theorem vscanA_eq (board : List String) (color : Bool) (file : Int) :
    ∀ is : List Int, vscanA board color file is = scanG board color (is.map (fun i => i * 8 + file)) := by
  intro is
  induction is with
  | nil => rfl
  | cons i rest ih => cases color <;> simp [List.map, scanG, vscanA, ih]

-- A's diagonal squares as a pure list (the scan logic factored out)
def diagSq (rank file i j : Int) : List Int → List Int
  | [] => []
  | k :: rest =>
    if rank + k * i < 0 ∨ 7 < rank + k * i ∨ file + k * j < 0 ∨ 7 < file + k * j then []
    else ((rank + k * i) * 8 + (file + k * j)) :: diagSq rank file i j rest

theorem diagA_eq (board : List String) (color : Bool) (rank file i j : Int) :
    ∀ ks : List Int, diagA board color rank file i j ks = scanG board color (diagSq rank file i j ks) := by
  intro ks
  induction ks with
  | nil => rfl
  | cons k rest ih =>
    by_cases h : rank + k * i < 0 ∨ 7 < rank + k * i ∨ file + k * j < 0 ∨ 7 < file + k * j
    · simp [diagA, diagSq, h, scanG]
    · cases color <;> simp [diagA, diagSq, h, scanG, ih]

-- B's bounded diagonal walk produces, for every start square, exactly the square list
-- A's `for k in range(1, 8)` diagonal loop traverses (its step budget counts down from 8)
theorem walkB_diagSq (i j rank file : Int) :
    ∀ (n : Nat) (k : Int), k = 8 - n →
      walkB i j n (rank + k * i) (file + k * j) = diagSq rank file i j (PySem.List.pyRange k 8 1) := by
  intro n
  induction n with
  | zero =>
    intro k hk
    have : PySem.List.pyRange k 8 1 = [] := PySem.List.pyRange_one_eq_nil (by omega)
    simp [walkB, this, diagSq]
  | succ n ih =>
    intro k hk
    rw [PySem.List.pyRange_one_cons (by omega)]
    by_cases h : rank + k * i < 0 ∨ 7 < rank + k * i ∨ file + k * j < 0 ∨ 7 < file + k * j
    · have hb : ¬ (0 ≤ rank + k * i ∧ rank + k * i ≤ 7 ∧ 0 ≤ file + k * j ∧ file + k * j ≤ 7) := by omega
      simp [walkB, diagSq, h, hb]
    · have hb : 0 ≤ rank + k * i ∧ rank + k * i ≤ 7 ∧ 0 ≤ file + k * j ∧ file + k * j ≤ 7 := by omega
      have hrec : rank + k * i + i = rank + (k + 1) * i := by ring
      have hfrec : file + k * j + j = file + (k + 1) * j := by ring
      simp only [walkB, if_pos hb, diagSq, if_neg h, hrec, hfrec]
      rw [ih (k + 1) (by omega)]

_ _ _ _ _

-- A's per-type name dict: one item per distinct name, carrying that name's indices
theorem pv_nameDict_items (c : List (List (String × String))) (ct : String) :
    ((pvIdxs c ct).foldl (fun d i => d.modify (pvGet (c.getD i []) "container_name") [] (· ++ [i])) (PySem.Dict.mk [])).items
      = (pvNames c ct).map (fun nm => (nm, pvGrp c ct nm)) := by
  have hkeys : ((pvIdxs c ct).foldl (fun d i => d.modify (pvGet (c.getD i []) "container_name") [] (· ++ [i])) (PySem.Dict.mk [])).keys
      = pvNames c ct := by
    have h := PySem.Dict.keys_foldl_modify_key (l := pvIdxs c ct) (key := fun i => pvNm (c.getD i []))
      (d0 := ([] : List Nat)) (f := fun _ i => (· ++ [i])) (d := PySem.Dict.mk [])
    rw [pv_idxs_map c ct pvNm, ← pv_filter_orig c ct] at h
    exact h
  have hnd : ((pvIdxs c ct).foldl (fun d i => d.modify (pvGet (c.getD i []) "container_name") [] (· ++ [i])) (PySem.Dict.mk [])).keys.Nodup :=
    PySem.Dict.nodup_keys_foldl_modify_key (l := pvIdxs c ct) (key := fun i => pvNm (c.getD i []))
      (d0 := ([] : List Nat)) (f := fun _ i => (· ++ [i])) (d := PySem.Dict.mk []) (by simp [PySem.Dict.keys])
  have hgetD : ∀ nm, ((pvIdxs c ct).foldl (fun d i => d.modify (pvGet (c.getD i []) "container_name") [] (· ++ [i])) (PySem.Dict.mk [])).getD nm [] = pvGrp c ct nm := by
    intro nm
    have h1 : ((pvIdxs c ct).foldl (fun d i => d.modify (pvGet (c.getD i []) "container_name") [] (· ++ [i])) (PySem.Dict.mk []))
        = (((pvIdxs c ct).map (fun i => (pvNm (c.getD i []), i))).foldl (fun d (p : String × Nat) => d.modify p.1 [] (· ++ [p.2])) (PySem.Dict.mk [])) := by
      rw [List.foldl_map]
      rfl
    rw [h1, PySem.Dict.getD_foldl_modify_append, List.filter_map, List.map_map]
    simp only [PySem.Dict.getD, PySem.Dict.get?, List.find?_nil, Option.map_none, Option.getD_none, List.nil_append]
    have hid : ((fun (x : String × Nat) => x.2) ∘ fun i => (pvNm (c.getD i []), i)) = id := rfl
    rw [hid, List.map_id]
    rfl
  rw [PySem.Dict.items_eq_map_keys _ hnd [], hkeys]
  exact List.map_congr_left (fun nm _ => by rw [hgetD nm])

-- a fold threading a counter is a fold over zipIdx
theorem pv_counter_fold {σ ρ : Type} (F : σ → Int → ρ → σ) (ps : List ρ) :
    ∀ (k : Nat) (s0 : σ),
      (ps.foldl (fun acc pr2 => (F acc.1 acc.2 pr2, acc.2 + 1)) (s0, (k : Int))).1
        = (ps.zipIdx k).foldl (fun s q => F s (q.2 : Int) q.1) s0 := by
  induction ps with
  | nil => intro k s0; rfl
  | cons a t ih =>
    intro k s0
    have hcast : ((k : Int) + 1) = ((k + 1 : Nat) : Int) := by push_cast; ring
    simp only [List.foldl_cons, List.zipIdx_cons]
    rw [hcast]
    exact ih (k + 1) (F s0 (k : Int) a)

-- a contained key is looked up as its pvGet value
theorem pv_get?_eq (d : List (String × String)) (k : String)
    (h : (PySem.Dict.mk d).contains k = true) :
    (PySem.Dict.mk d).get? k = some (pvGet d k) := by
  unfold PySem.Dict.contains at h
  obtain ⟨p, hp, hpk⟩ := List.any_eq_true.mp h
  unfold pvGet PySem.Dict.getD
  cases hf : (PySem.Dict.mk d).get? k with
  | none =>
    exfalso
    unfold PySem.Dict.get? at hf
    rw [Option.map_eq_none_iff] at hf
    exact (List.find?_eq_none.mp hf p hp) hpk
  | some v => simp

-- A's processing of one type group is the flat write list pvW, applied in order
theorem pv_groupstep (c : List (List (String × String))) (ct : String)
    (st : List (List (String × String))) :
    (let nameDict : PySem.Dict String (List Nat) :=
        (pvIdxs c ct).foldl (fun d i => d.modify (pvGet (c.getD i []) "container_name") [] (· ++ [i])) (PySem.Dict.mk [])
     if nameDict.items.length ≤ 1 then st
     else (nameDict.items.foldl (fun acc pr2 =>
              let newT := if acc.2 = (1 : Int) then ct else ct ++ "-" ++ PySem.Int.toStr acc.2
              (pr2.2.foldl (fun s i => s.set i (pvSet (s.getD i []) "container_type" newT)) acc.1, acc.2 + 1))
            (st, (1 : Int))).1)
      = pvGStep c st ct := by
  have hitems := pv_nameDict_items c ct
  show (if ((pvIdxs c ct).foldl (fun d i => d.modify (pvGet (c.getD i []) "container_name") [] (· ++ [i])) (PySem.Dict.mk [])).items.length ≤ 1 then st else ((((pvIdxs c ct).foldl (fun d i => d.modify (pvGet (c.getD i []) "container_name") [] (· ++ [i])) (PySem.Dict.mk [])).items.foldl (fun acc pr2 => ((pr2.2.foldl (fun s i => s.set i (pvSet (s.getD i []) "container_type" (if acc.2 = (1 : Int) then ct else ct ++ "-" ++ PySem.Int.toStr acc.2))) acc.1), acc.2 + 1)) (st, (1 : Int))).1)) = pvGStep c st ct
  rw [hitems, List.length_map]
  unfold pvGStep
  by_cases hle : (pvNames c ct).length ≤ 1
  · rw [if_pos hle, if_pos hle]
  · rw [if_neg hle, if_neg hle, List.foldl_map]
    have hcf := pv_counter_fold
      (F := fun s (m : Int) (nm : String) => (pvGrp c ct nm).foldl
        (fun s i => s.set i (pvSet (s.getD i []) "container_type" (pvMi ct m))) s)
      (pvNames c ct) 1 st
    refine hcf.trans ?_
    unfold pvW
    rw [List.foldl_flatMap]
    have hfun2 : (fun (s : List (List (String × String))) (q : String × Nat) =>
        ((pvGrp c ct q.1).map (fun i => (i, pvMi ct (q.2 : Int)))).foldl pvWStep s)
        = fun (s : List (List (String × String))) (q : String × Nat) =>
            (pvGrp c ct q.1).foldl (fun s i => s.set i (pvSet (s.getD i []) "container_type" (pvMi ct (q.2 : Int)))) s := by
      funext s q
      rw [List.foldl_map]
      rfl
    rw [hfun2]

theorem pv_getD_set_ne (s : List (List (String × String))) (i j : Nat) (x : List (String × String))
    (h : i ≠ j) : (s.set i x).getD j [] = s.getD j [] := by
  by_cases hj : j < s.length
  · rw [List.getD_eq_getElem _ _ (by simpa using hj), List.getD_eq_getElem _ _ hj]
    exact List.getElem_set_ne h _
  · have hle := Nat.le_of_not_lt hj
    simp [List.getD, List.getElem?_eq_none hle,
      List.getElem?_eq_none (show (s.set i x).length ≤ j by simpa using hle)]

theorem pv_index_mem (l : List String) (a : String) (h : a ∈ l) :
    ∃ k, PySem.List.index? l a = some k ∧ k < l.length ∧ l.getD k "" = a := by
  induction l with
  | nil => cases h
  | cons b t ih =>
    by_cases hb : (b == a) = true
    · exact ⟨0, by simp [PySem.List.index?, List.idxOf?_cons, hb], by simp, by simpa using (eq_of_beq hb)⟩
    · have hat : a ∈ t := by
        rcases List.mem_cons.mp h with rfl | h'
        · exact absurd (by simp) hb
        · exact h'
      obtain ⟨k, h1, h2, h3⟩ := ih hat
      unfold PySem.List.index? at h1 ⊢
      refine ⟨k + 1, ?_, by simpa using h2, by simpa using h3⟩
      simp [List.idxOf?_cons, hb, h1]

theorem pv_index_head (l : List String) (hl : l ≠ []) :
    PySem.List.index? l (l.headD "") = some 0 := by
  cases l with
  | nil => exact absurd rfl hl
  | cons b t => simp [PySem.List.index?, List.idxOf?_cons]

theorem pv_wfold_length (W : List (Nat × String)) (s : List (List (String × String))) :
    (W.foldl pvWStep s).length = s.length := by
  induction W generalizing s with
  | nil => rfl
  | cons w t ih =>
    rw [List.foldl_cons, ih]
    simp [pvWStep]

_ _ _ _ _

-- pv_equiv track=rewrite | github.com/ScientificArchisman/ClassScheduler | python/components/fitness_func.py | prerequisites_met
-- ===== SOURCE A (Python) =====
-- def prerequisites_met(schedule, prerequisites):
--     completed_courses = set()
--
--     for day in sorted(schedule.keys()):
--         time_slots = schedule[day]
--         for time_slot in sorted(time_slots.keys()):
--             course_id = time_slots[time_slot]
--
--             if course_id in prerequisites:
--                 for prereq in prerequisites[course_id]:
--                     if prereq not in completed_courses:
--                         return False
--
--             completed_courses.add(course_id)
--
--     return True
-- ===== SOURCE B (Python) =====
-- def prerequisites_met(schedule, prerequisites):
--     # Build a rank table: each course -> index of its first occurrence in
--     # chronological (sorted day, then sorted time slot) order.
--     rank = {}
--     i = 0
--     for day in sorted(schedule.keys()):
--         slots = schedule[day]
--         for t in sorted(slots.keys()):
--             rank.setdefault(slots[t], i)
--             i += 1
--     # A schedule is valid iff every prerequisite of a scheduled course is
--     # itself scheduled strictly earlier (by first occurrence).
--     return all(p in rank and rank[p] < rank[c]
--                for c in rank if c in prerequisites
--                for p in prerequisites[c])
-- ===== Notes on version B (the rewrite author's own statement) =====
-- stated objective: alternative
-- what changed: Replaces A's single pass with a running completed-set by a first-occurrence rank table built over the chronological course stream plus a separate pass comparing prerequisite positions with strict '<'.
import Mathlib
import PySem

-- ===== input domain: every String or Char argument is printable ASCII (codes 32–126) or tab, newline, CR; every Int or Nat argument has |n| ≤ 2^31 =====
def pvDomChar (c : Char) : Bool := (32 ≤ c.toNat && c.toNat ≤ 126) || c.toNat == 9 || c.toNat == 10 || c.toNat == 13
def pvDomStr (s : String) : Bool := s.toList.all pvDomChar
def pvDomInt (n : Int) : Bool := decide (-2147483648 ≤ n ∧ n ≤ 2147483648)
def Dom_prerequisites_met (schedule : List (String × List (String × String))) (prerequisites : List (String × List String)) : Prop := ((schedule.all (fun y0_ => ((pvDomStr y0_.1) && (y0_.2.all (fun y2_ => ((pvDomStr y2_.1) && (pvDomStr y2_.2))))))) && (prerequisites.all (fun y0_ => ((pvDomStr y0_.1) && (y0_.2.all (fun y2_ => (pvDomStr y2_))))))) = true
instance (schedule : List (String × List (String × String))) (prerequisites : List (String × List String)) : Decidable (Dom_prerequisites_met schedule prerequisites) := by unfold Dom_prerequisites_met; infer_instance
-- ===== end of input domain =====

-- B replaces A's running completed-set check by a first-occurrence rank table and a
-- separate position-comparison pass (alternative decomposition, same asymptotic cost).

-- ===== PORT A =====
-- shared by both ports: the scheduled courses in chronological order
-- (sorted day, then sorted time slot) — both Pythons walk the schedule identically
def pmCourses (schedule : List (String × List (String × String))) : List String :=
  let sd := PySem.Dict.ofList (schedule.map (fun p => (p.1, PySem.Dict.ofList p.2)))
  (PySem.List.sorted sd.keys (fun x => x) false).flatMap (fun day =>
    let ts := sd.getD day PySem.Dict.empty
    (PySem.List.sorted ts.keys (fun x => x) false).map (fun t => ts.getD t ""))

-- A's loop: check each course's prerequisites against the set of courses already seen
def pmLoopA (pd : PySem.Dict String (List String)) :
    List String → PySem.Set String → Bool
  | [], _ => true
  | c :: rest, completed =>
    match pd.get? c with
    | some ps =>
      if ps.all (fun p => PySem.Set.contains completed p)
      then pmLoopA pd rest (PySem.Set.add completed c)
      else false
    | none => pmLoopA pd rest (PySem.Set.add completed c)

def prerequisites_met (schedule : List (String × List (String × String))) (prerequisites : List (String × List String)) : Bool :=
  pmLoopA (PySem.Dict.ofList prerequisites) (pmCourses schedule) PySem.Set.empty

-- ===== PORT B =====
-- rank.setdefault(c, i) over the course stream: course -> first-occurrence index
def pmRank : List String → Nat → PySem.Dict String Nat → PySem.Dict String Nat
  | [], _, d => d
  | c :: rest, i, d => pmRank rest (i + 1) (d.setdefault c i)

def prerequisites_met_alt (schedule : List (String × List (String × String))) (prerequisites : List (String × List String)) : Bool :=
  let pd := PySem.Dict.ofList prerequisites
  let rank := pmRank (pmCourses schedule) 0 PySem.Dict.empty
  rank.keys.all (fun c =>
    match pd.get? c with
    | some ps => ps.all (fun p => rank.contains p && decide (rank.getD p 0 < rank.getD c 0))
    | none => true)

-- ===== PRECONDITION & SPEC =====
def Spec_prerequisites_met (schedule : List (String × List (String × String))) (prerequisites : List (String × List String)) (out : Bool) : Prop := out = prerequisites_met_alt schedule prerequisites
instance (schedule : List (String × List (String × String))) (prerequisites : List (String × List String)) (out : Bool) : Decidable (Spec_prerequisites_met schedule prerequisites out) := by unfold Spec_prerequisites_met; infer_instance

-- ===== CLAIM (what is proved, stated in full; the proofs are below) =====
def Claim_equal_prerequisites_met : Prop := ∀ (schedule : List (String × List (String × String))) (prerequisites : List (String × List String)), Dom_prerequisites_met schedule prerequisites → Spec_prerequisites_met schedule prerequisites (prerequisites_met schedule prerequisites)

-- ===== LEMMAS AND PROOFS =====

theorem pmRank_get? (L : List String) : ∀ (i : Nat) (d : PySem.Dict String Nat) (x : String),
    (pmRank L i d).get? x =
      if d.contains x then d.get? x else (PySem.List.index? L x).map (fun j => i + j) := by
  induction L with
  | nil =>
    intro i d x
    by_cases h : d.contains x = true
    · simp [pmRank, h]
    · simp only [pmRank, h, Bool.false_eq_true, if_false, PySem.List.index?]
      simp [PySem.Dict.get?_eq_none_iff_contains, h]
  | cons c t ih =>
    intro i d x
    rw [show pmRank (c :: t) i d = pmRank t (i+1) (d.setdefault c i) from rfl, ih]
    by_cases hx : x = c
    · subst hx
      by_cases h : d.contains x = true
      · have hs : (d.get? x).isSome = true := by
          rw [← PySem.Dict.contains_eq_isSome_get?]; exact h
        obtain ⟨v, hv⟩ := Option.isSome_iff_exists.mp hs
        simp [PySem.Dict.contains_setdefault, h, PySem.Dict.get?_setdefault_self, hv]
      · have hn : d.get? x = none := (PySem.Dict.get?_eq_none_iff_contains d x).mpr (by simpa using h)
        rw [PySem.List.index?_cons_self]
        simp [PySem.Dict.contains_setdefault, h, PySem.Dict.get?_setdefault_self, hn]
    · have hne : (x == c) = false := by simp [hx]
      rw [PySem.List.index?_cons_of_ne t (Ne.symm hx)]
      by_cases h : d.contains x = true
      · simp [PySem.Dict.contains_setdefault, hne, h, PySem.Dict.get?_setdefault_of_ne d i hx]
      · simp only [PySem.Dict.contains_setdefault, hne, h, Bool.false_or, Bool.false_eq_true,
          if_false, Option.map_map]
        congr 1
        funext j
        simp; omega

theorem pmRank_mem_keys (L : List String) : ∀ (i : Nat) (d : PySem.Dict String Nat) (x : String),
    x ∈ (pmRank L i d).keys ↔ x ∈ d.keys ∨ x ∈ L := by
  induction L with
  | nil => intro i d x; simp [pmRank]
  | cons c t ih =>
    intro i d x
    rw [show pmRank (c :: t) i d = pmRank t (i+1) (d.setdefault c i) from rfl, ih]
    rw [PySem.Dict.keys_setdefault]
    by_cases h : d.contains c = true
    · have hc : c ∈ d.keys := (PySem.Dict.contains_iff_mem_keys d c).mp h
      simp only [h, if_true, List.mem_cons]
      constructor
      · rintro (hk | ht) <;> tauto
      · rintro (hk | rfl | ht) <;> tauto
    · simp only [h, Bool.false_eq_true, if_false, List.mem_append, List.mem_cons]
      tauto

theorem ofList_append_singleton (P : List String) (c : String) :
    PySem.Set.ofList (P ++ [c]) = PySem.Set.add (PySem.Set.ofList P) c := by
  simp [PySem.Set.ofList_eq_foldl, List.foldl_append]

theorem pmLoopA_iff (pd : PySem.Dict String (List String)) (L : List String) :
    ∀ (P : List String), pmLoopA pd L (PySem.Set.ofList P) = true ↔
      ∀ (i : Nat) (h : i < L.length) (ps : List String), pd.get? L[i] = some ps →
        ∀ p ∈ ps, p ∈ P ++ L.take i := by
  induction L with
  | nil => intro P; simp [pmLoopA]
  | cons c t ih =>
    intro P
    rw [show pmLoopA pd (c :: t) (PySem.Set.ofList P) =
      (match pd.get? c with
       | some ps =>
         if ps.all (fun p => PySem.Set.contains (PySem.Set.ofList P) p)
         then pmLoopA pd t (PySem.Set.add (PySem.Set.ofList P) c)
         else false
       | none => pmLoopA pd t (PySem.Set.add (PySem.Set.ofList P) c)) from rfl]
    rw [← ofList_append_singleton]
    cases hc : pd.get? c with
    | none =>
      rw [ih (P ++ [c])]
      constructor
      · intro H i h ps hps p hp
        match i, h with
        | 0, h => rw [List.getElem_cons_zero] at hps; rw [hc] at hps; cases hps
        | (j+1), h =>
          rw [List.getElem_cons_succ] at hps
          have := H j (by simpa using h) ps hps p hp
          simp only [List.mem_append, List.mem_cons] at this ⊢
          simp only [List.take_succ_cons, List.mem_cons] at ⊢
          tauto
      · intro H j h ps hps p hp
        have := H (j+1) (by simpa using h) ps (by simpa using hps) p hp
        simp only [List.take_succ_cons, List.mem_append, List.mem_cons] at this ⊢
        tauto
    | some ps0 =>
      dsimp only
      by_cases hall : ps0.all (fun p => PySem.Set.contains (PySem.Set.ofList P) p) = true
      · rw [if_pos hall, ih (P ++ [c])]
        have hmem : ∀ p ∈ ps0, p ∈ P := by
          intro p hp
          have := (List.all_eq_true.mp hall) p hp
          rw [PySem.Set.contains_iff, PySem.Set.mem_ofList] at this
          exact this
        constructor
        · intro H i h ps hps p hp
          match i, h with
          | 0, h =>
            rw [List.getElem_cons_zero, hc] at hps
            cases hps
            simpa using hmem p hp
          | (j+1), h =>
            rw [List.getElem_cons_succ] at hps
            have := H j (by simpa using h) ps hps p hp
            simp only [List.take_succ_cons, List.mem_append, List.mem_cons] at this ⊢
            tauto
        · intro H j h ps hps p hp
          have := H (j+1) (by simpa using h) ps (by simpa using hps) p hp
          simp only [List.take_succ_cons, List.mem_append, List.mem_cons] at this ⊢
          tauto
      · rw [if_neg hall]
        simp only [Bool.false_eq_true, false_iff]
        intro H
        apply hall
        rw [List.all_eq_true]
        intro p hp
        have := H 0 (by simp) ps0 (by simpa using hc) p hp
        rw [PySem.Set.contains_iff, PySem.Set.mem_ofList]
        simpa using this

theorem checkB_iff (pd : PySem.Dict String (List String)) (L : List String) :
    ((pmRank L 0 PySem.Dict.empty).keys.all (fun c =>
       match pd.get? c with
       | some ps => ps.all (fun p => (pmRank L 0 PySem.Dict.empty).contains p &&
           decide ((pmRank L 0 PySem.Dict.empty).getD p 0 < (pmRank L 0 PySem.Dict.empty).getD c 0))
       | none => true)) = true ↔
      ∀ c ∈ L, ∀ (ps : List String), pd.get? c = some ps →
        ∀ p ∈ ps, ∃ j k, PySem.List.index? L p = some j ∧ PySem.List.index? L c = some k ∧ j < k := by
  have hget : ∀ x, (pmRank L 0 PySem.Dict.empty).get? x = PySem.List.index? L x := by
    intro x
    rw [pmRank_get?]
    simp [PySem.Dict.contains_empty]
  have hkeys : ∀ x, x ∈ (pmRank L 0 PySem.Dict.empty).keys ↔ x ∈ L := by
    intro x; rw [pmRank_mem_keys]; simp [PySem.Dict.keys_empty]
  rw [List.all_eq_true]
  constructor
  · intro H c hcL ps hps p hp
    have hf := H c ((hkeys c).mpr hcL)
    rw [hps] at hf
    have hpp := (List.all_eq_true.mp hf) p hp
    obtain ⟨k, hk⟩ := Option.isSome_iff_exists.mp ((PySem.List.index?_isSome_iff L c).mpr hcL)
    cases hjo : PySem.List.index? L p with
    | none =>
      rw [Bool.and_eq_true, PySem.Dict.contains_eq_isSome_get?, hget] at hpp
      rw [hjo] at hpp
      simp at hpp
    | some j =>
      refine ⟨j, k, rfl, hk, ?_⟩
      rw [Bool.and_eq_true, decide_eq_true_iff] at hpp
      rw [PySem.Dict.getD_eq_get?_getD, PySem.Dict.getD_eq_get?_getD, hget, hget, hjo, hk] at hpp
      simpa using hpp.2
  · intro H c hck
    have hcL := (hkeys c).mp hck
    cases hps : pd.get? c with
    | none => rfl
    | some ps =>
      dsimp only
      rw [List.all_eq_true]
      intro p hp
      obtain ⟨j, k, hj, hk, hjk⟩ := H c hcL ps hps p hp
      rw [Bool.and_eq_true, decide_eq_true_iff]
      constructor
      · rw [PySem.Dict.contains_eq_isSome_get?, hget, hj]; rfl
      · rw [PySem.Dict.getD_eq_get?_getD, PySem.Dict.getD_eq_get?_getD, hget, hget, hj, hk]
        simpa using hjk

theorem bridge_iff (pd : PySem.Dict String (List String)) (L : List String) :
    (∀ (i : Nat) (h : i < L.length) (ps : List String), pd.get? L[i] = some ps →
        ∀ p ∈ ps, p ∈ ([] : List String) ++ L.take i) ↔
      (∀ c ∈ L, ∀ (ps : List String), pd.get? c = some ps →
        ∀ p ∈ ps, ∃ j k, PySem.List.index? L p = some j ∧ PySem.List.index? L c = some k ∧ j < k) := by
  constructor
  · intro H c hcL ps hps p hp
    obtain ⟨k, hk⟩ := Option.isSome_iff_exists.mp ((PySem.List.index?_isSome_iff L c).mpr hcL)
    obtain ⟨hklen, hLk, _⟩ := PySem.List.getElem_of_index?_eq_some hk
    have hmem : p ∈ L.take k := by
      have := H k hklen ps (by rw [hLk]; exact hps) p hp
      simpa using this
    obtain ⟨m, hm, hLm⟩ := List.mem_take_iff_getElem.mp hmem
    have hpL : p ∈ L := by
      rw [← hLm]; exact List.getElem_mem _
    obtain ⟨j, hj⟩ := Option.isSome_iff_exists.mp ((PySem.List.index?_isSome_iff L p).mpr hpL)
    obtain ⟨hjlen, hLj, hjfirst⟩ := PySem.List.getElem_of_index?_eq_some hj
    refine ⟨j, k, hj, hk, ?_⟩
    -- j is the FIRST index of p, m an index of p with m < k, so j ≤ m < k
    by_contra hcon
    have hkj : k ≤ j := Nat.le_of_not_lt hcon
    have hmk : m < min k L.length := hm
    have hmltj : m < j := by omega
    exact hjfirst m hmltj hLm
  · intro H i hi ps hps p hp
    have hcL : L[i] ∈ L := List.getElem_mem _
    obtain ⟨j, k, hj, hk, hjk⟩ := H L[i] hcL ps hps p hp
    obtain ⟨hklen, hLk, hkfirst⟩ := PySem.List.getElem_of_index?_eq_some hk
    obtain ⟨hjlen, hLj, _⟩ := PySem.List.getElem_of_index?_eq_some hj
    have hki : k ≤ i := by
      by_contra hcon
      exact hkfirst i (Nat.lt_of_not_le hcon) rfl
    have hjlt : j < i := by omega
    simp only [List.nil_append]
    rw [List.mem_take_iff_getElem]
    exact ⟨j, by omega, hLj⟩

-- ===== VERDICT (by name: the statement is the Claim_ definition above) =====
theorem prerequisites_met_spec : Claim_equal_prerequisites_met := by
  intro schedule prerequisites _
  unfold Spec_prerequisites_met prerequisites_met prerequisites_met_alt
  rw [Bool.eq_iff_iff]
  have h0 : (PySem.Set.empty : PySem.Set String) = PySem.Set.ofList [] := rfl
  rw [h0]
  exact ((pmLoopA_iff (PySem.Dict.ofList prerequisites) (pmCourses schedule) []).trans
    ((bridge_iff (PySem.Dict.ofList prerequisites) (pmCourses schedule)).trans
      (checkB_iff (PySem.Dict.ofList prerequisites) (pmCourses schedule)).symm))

_ _ _ _ _

Activity :: Using the entries shown above, reproduce verbatim the lines from the line bearing "-- B replaces" to the line bearing "(PySem.List.sorted ts.keys (fun", inclusive.

Solution to this task ::
-- B replaces A's running completed-set check by a first-occurrence rank table and a
-- separate position-comparison pass (alternative decomposition, same asymptotic cost).

-- ===== PORT A =====
-- shared by both ports: the scheduled courses in chronological order
-- (sorted day, then sorted time slot) — both Pythons walk the schedule identically
def pmCourses (schedule : List (String × List (String × String))) : List String :=
  let sd := PySem.Dict.ofList (schedule.map (fun p => (p.1, PySem.Dict.ofList p.2)))
  (PySem.List.sorted sd.keys (fun x => x) false).flatMap (fun day =>
    let ts := sd.getD day PySem.Dict.empty
    (PySem.List.sorted ts.keys (fun x => x) false).map (fun t => ts.getD t ""))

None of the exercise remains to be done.